I have that spreader and a FZ Typhoon 2V. I love them both. Both are real workhorses. 0 regrets. I didn't get/use the PermaGreen agitator. I never have a clog issue. I use Lesco fertilizer which has nice prills and don't clump or clog. Grass seed spreads good too. I use a Tee Jet adapter on my Typhoon so my collection of nozzles can be used on it.


----------



## 606-Lawn (5 mo ago)

LawnChief19 said:


> I have that spreader and a FZ Typhoon 2V. I love them both. Both are real workhorses. 0 regrets. I didn't get/use the PermaGreen agitator. I never have a clog issue. I use Lesco fertilizer which has nice prills and don't clump or clog. Grass seed spreads good too. I use a Tee Jet adapter on my Typhoon so my collection of nozzles can be used on it.

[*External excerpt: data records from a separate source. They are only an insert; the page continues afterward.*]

-- the (x,y)-hit predicate
def hits (tl wl : List String) (x y : Nat) (p : String × String) : Bool :=
  (PySem.List.index? tl p.1 == some x) && (PySem.List.index? wl p.2 == some y)

lemma cellv_modify (m : List (List Int)) (x0 y0 x y : Nat) (f : Int → Int) :
    cellv (m.modify x0 (fun row => row.modify y0 f)) x y
      = if x0 = x ∧ y0 = y then Option.map f (cellv m x y) else cellv m x y := by
  rcases eq_or_ne x0 x with rfl | hx
  · rcases eq_or_ne y0 y with rfl | hy
    · rw [if_pos ⟨rfl, rfl⟩]
      unfold cellv
      rw [List.getElem?_modify]
      rcases m[x0]? with _ | r
      · simp
      · simp [List.getElem?_modify]
    · rw [if_neg (by tauto)]
      unfold cellv
      rw [List.getElem?_modify]
      rcases m[x0]? with _ | r
      · simp
      · simp [List.getElem?_modify, hy]
  · rw [if_neg (by tauto)]
    unfold cellv
    rw [List.getElem?_modify]
    rcases m[x]? with _ | r <;> simp [hx]

lemma cellv_bump (tl wl : List String) (m : List (List Int)) (p : String × String) (x y : Nat) :
    cellv (bump tl wl m p) x y
      = if hits tl wl x y p then Option.map (· + 1) (cellv m x y) else cellv m x y := by
  unfold bump hits
  cases h1 : PySem.List.index? tl p.1 with
  | none => simp [h1]
  | some x0 =>
    cases h2 : PySem.List.index? wl p.2 with
    | none => simp [h1, h2]
    | some y0 =>
      simp only [h1, h2]
      rw [cellv_modify]
      by_cases hx : x0 = x <;> by_cases hy : y0 = y <;> simp [hx, hy]

lemma cellv_addc (tl wl : List String) (m : List (List Int)) (kv : (String × String) × Int) (x y : Nat) :
    cellv (addc tl wl m kv) x y
      = if hits tl wl x y kv.1 then Option.map (· + kv.2) (cellv m x y) else cellv m x y := by
  unfold addc hits
  cases h1 : PySem.List.index? tl kv.1.1 with
  | none => simp [h1]
  | some x0 =>
    cases h2 : PySem.List.index? wl kv.1.2 with
    | none => simp [h1, h2]
    | some y0 =>
      simp only [h1, h2]
      rw [cellv_modify]
      by_cases hx : x0 = x <;> by_cases hy : y0 = y <;> simp [hx, hy]

lemma cellv_foldl_bump (tl wl : List String) (ps : List (String × String)) :
    ∀ (m : List (List Int)) (x y : Nat),
      cellv (ps.foldl (bump tl wl) m) x y
        = Option.map (· + (ps.countP (hits tl wl x y) : Int)) (cellv m x y) := by
  induction ps with
  | nil =>
    intro m x y
    simp only [List.foldl_nil, List.countP_nil, Nat.cast_zero]
    cases cellv m x y <;> simp
  | cons p ps ih =>
    intro m x y
    rw [List.foldl_cons, ih, cellv_bump, List.countP_cons]
    cases h : hits tl wl x y p with
    | false => simp [h]
    | true =>
      simp only [h, if_true]
      cases cellv m x y <;> simp <;> try push_cast <;> try ring

lemma cellv_foldl_addc (tl wl : List String) (items : List ((String × String) × Int)) :
    ∀ (m : List (List Int)) (x y : Nat),
      cellv (items.foldl (addc tl wl) m) x y
        = Option.map (· + (items.map (fun kv => if hits tl wl x y kv.1 then kv.2 else 0)).sum)
            (cellv m x y) := by
  induction items with
  | nil =>
    intro m x y
    simp only [List.foldl_nil, List.map_nil, List.sum_nil]
    cases cellv m x y <;> simp
  | cons kv items ih =>
    intro m x y
    rw [List.foldl_cons, ih, cellv_addc, List.map_cons, List.sum_cons]
    cases h : hits tl wl x y kv.1 with
    | false =>
      simp only [h, Bool.false_eq_true, if_false]
      cases cellv m x y <;> simp <;> try ring
    | true =>
      simp only [h, if_true]
      cases cellv m x y <;> simp <;> try ring

lemma length_bump (tl wl : List String) (m : List (List Int)) (p : String × String) :
    (bump tl wl m p).length = m.length := by
  unfold bump
  cases PySem.List.index? tl p.1 with
  | none => rfl
  | some x =>
    cases PySem.List.index? wl p.2 with
    | none => rfl
    | some y => simp

lemma length_addc (tl wl : List String) (m : List (List Int)) (kv : (String × String) × Int) :
    (addc tl wl m kv).length = m.length := by
  unfold addc
  cases PySem.List.index? tl kv.1.1 with
  | none => rfl
  | some x =>
    cases PySem.List.index? wl kv.1.2 with
    | none => rfl
    | some y => simp

lemma length_foldl_bump (tl wl : List String) (ps : List (String × String)) :
    ∀ (m : List (List Int)), (ps.foldl (bump tl wl) m).length = m.length := by
  induction ps with
  | nil => intro m; rfl
  | cons p ps ih => intro m; rw [List.foldl_cons, ih, length_bump]

lemma length_foldl_addc (tl wl : List String) (items : List ((String × String) × Int)) :
    ∀ (m : List (List Int)), (items.foldl (addc tl wl) m).length = m.length := by
  induction items with
  | nil => intro m; rfl
  | cons kv items ih => intro m; rw [List.foldl_cons, ih, length_addc]

lemma sum_map_ite_eq_single {α : Type} [BEq α] [LawfulBEq α] (S : List α) (a : α) (v : Int)
    (hnd : S.Nodup) (ha : a ∈ S) :
    (S.map (fun k => if k == a then v else 0)).sum = v := by
  induction S with
  | nil => cases ha
  | cons b S ih =>
    rcases List.nodup_cons.mp hnd with ⟨hb, hnd'⟩
    rcases List.mem_cons.mp ha with rfl | ha'
    · simp only [List.map_cons, List.sum_cons, BEq.rfl, if_true]
      have h0 : (S.map fun k => if k == a then v else 0).sum = 0 := by
        apply List.sum_eq_zero
        intro z hz
        rcases List.mem_map.mp hz with ⟨k, hk, rfl⟩
        simp only [ite_eq_right_iff]
        intro hk2
        obtain rfl := eq_of_beq hk2
        exact absurd hk hb
      rw [h0, add_zero]
    · have hba : (b == a) = false := by
        rw [beq_eq_false_iff_ne]
        rintro rfl
        exact hb ha'
      simp only [List.map_cons, List.sum_cons, hba, Bool.false_eq_true, if_false, zero_add]
      exact ih hnd' ha'

lemma sum_count {α : Type} [BEq α] [LawfulBEq α] (q : α → Bool) (ps : List α) (S : List α)
    (hnd : S.Nodup) (hsub : ∀ z ∈ ps, z ∈ S) :
    (S.map (fun k => if q k then (ps.count k : Int) else 0)).sum = (ps.countP q : Int) := by
  induction ps with
  | nil => simp
  | cons a ps ih =>
    have hsub' : ∀ z ∈ ps, z ∈ S := fun z hz => hsub z (List.mem_cons_of_mem _ hz)
    have ha : a ∈ S := hsub a List.mem_cons_self
    have step : (S.map fun k => if q k then (((a :: ps).count k : Nat) : Int) else 0)
        = S.map (fun k => (if q k then ((ps.count k : Nat) : Int) else 0)
            + (if k == a then (if q a then (1 : Int) else 0) else 0)) := by
      apply List.map_congr_left
      intro k hk
      cases hbeq : k == a with
      | true =>
        obtain rfl := eq_of_beq hbeq
        simp only [List.count_cons_self, BEq.rfl, if_true]
        by_cases hq : q k <;> simp [hq] <;> omega
      | false =>
        have hne : k ≠ a := by simpa using hbeq
        have hc : (a :: ps).count k = ps.count k := by
          rw [List.count_cons]
          simp [Ne.symm hne]
        simp [hc, hbeq]
    rw [step, PySem.List.sum_map_add_int, ih hsub',
      sum_map_ite_eq_single S a _ hnd ha, List.countP_cons]
    by_cases hq : q a <;> simp [hq] <;> omega

lemma matrices_eq (tl wl : List String) (ps : List (String × String)) (init : List (List Int)) :
    ps.foldl (bump tl wl) init
      = ((PySem.Set.ofList ps).map (fun k => (k, (ps.count k : Int)))).foldl (addc tl wl) init := by
  apply List.ext_getElem?
  intro x
  have hL := length_foldl_bump tl wl ps init
  have hR := length_foldl_addc tl wl ((PySem.Set.ofList ps).map (fun k => (k, (ps.count k : Int)))) init
  by_cases hx : x < init.length
  · have hr := List.getElem?_eq_getElem (l := ps.foldl (bump tl wl) init) (i := x)
      (by rw [hL]; exact hx)
    have hr' := List.getElem?_eq_getElem
      (l := ((PySem.Set.ofList ps).map (fun k => (k, (ps.count k : Int)))).foldl (addc tl wl) init)
      (i := x) (by rw [hR]; exact hx)
    rw [hr, hr']
    congr 1
    -- rows are equal cell by cell
    ·
      apply List.ext_getElem?
      intro y
      have cL := cellv_foldl_bump tl wl ps init x y
      have cR := cellv_foldl_addc tl wl ((PySem.Set.ofList ps).map (fun k => (k, (ps.count k : Int)))) init x y
      have hsum : (((PySem.Set.ofList ps).map (fun k => (k, (ps.count k : Int)))).map
            (fun kv => if hits tl wl x y kv.1 then kv.2 else 0)).sum
          = (ps.countP (hits tl wl x y) : Int) := by
        have hmm : (((PySem.Set.ofList ps).map (fun k => (k, (ps.count k : Int)))).map
              (fun kv => if hits tl wl x y kv.1 then kv.2 else 0))
            = (PySem.Set.ofList ps).map
                (fun k => if hits tl wl x y k then (ps.count k : Int) else 0) := by
          rw [List.map_map]
          apply List.map_congr_left
          intro k _
          rfl
        rw [hmm]
        exact sum_count (hits tl wl x y) ps (PySem.Set.ofList ps)
          (PySem.Set.nodup_ofList ps) (fun z hz => (PySem.Set.mem_ofList ps z).mpr hz)
      rw [hsum] at cR
      have hcell : cellv (ps.foldl (bump tl wl) init) x y
          = cellv (((PySem.Set.ofList ps).map (fun k => (k, (ps.count k : Int)))).foldl (addc tl wl) init) x y := by
        rw [cL, cR]
      unfold cellv at hcell
      rw [hr, hr'] at hcell
      simpa using hcell
  · rw [List.getElem?_eq_none (by omega), List.getElem?_eq_none (by omega)]

lemma A_loop (tl wl tags : List String) :
    ∀ (ws : List String) (idx : Nat) (m : List (List Int)),
      idx + ws.length ≤ tags.length →
      (∀ w ∈ ws, w ∈ wl) →
      (∀ t ∈ (tags.drop idx).take ws.length, t ∈ tl) →
      (ws.foldl
        (fun (st : List (List Int) × Int) word =>
          match PySem.List.index? wl word with
          | none => (st.1, st.2 + 1)
          | some y =>
            match PySem.List.pyGet? tags st.2 with
            | none => (st.1, st.2 + 1)
            | some tag =>
              match PySem.List.index? tl tag with
              | none => (st.1, st.2 + 1)
              | some x => (st.1.modify x (fun row => row.modify y (· + 1)), st.2 + 1))
        (m, (idx : Int))).1
        = ((tags.drop idx).zip ws).foldl (bump tl wl) m := by
  intro ws
  induction ws with
  | nil => intro idx m _ _ _; simp
  | cons w rest ih =>
    intro idx m hlen h1 h2
    have hidx : idx < tags.length := by
      simp only [List.length_cons] at hlen; omega
    have hw : w ∈ wl := h1 w List.mem_cons_self
    obtain ⟨y, hy⟩ := Option.isSome_iff_exists.mp ((PySem.List.index?_isSome_iff wl w).mpr hw)
    have hdrop : tags.drop idx = tags[idx] :: tags.drop (idx + 1) :=
      List.drop_eq_getElem_cons hidx
    have htag : tags[idx] ∈ tl := by
      apply h2
      simp only [List.length_cons]
      rw [hdrop, List.take_succ_cons]
      exact List.mem_cons_self
    obtain ⟨x, hx⟩ := Option.isSome_iff_exists.mp ((PySem.List.index?_isSome_iff tl tags[idx]).mpr htag)
    have hget : PySem.List.pyGet? tags (idx : Int) = some tags[idx] :=
      PySem.List.pyGet?_ofNat tags idx hidx
    rw [List.foldl_cons]
    simp only [hy, hget, hx]
    have hb : bump tl wl m (tags[idx], w) = m.modify x (fun row => row.modify y (· + 1)) := by
      simp only [bump]
      rw [hx, hy]
    have hcast : (idx : Int) + 1 = ((idx + 1 : Nat) : Int) := by push_cast; ring
    rw [hdrop, List.zip_cons_cons, List.foldl_cons, hb, hcast]
    apply ih (idx + 1)
    · simp only [List.length_cons] at hlen; omega
    · exact fun w' hw' => h1 w' (List.mem_cons_of_mem _ hw')
    · intro t ht
      apply h2
      rw [hdrop]
      simp only [List.length_cons, List.take_succ_cons]
      exact List.mem_cons_of_mem _ ht
-- pv_equiv track=rewrite | github.com/nitishgupta/nmn-drop | datasets/drop/preprocess/prune_date_comparison.py | getQuestionComparisonOperator
-- ===== SOURCE A (Python) =====
-- from typing import List, Dict, Tuple
--
-- FIRST="first"
--
-- SECOND="second"
--
-- def getQuestionComparisonOperator(question_tokens: List[str]) -> str:
--     # Correct if Attn1 is first event
--     lesser_tokens = ['first', 'earlier', 'forst', 'firts']
--     greater_tokens = ['later', 'last', 'second']
--
--     for t in lesser_tokens:
--         if t in question_tokens:
--             return FIRST
--
--     for t in greater_tokens:
--         if t in question_tokens:
--             return SECOND
--
--     return SECOND
-- ===== SOURCE B (Python) =====
-- from typing import List
--
-- FIRST = "first"
-- SECOND = "second"
--
-- def getQuestionComparisonOperator(question_tokens: List[str]) -> str:
--     # Any greater-token hit yields SECOND, which is also the default,
--     # so only the lesser keywords matter: scan the question once.
--     lesser = {'first', 'earlier', 'forst', 'firts'}
--     for tok in question_tokens:
--         if tok in lesser:
--             return FIRST
--     return SECOND
-- ===== Notes on version B (the rewrite author's own statement) =====
-- stated objective: simpler
-- what changed: The greater-tokens loop can only return SECOND, which is the default, so B drops it and instead scans the question tokens once against a set of the four lesser keywords, returning FIRST on the first hit and SECOND otherwise.
import Mathlib
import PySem

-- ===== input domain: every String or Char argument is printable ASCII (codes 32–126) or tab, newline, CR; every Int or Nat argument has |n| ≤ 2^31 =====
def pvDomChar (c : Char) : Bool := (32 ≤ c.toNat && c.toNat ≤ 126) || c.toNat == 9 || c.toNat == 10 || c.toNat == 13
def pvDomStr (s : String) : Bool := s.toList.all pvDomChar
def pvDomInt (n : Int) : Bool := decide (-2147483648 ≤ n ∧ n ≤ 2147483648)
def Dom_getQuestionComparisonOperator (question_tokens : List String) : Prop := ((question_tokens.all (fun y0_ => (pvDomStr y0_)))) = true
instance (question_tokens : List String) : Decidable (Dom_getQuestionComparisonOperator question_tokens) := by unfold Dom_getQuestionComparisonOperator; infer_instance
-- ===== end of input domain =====

-- B drops A's dead greater-tokens loop and scans the question tokens once against a set of lesser keywords (simpler).


-- ===== PORT A =====
-- for t in lesser_tokens: if t in question_tokens: return FIRST; then the same over greater_tokens returning SECOND; default SECOND
def getQuestionComparisonOperator (question_tokens : List String) : String :=
  let lesser_tokens : List String := ["first", "earlier", "forst", "firts"]
  let greater_tokens : List String := ["later", "last", "second"]
  match lesser_tokens.find? (fun t => question_tokens.contains t) with
  | some _ => "first"
  | none =>
    match greater_tokens.find? (fun t => question_tokens.contains t) with
    | some _ => "second"
    | none => "second"

-- ===== PORT B =====
-- one pass over question_tokens, membership in a set of the lesser keywords
def getQuestionComparisonOperator_alt (question_tokens : List String) : String :=
  let lesser : PySem.Set String := PySem.Set.ofList ["first", "earlier", "forst", "firts"]
  match question_tokens.find? (fun tok => PySem.Set.contains lesser tok) with
  | some _ => "first"
  | none => "second"

-- ===== PRECONDITION & SPEC =====
def Spec_getQuestionComparisonOperator (question_tokens : List String) (out : String) : Prop := out = getQuestionComparisonOperator_alt question_tokens
instance (question_tokens : List String) (out : String) : Decidable (Spec_getQuestionComparisonOperator question_tokens out) := by unfold Spec_getQuestionComparisonOperator; infer_instance

-- ===== CLAIM (what is proved, stated in full; the proofs are below) =====
def Claim_equal_getQuestionComparisonOperator : Prop := ∀ (question_tokens : List String), Dom_getQuestionComparisonOperator question_tokens → Spec_getQuestionComparisonOperator question_tokens (getQuestionComparisonOperator question_tokens)

-- ===== LEMMAS AND PROOFS =====

-- A collapses to: FIRST iff the lesser-keyword scan hits, else SECOND (both later branches return SECOND).
theorem pv_A_eq (qs : List String) :
    getQuestionComparisonOperator qs =
      (if (List.find? (fun t => qs.contains t)
            (["first", "earlier", "forst", "firts"] : List String)).isSome
       then "first" else "second") := by
  unfold getQuestionComparisonOperator
  dsimp only
  cases h : List.find? (fun t => qs.contains t)
      (["first", "earlier", "forst", "firts"] : List String) with
  | some v => simp
  | none =>
    cases hg : List.find? (fun t => qs.contains t)
        (["later", "last", "second"] : List String) <;> simp

-- B is: FIRST iff the question scan hits the lesser set, else SECOND.
theorem pv_B_eq (qs : List String) :
    getQuestionComparisonOperator_alt qs =
      (if (List.find? (fun tok =>
            PySem.Set.contains (PySem.Set.ofList ["first", "earlier", "forst", "firts"]) tok)
            qs).isSome
       then "first" else "second") := by
  unfold getQuestionComparisonOperator_alt
  dsimp only
  cases h : List.find? (fun tok =>
      PySem.Set.contains (PySem.Set.ofList ["first", "earlier", "forst", "firts"]) tok) qs <;>
    simp

-- The two scans hit on exactly the same inputs: a common element exists.
theorem pv_find_iff (qs : List String) :
    ((["first", "earlier", "forst", "firts"] : List String).find?
        (fun t => qs.contains t)).isSome =
    (qs.find? (fun tok =>
        PySem.Set.contains (PySem.Set.ofList ["first", "earlier", "forst", "firts"]) tok)).isSome := by
  rw [Bool.eq_iff_iff]
  simp only [List.find?_isSome, PySem.Set.contains, PySem.Set.mem_ofList, List.mem_cons,
    List.not_mem_nil, decide_eq_true_eq, List.contains_eq_mem]
  constructor
  · rintro ⟨t, ht, hq⟩
    exact ⟨t, by simpa using hq, by simpa using ht⟩
  · rintro ⟨t, hq, ht⟩
    exact ⟨t, by simpa using ht, by simpa using hq⟩

-- ===== VERDICT (by name: the statement is the Claim_ definition above) =====
theorem getQuestionComparisonOperator_spec : Claim_equal_getQuestionComparisonOperator := by
  intro qs _
  unfold Spec_getQuestionComparisonOperator
  rw [pv_A_eq, pv_B_eq, pv_find_iff]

Yeah I have been using Lesco fert also and really like it.
Should have bought that sprayer a long time ago that old husqvarna pump spray was wearing me out.


----------



## Jeff_MI84 (Sep 28, 2020)

Nice acquisitions. I really like the 80# spreader. I have the My4Sons 4 gallon sprayer myself.


----------



## FATC1TY (Jul 12, 2017)

You’ll never need another spreader for life, that’s likely.


----------



## 606-Lawn (5 mo ago)

FATC1TY said:


> You’ll never need another spreader for life, that’s likely.


Told my wife buy once cry once on price.


----------



## SPman (5 mo ago)

606-Lawn said:


> Told my wife buy once cry once on price.


That's the only way.


----------



## Johnnel757 (8 mo ago)

Nice I to just purchased the flowzone cyclone from gci after using a2 gallon hand pump sprayer for years. My lawn is only 2,500 sq ft but it just made more since price wise to purchase the 4 gallon over the 2.5 gallon. I don't use the straps since I only use 2.5 gallons of finished product. I also picked up two tee jet nozzles


----------



## pjt (Aug 3, 2020)

606-Lawn said:


> Lesco 80lb spreader


Did you get the Lesco on sale at SiteOne?


----------



## 606-Lawn (5 mo ago)

pjt said:


> Did you get the Lesco on sale at SiteOne?


Yes I picked it up on sale sale at SiteOne for $499.
The smaller 50lb one was $299.

I’m kinda looking forward to using it for my last winterizer app of some Lesco 14-14-14.


----------



## UtahSteve (6 mo ago)

Is the Cyclone a good sprayer. I found a near new one on FB Marketplace for $175.


----------



## Victor Von Lawn (5 mo ago)

can you show the battery setup on the sprayer.


----------



## 606-Lawn (5 mo ago)

UtahSteve said:


> Is the Cyclone a good sprayer. I found a near new one on FB Marketplace for $175.


It’s pretty awesome it is the same as the Typhoon the only difference is the Typhoon has a higher max PSI if you need to spray into tall trees.


----------



## 606-Lawn (5 mo ago)

Victor Von Lawn said:


> can you show the battery setup on the sprayer.


----------



## Victor Von Lawn (5 mo ago)

Thanks. I was considering rewiring it so it accepts my dewalt packs.


----------